> _Work item_
Work through the lines below and count those holding "None"; reply with the number only.

==== Material shown ====

-- pv_equiv track=rewrite | github.com/Raiffeisen-DGTL/CodeOwners | CI_scripts/sharedCodeOwners.py | get_teams_owners_and_unowned_paths
-- ===== SOURCE A (Python) =====
-- def get_teams_owners_and_unowned_paths(diff_paths, codeowners_paths):
--     """Соотносит измененные файлы с командами, указанными в CODEOWNERS, и возвращает список команд,
--     ответственных за файлы, а также список файлов, для которых команды не найдены.
--     """
--     found_teams = set()
--     not_found_paths = []
--     for path in diff_paths:
--         components = path.split('/')
--         team_found = False
--         for owner_path in codeowners_paths.keys():
--             owner_path_items = owner_path[1:].split('/')
--             for module_item, owner_item in zip(components, owner_path_items):
--                 if module_item != owner_item:
--                     break
--             else:
--                 found_teams.update(codeowners_paths[owner_path])
--                 team_found = True
--                 break
--         if not team_found:
--             not_found_paths.append(path)
--     return found_teams, not_found_paths
-- ===== SOURCE B (Python) =====
-- def get_teams_owners_and_unowned_paths(diff_paths, codeowners_paths):
--     """Flattened-trie rewrite: index codeowners component-prefixes in two hash maps
--     (first-insertion index), so each diff path is matched in O(len(path)^2) dict work
--     instead of scanning every codeowners entry."""
--     items_list = [op[1:].split('/') for op in codeowners_paths]
--     vals = list(codeowners_paths.values())
--     end_idx = {}   # components tuple of an owner -> first insertion index ending there
--     ext_min = {}   # prefix tuple -> first insertion index of an owner extending it
--     for i, items in enumerate(items_list):
--         end_idx.setdefault(tuple(items), i)
--     for i, items in enumerate(items_list):
--         for k in range(len(items) + 1):
--             ext_min.setdefault(tuple(items[:k]), i)
--     found_teams = set()
--     not_found_paths = []
--     for path in diff_paths:
--         comps = path.split('/')
--         cands = [end_idx.get(tuple(comps[:k])) for k in range(len(comps))]
--         cands.append(ext_min.get(tuple(comps)))
--         best = None
--         for j in cands:
--             if j is not None and (best is None or j < best):
--                 best = j
--         if best is None:
--             not_found_paths.append(path)
--         else:
--             found_teams.update(vals[best])
--     return found_teams, not_found_paths
-- ===== Notes on version B (the rewrite author's own statement) =====
-- stated objective: faster
-- what changed: Instead of scanning every codeowners entry for every diff path, B builds two hash maps over codeowners component-prefixes (owner-components tuple -> first insertion index, and prefix tuple -> minimal insertion index of an owner extending it) once, and resolves each diff path by dictionary lookups on its own prefixes, taking the minimal insertion index as the first-matching owner.
import Mathlib
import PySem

====

> _Answer to this task_
3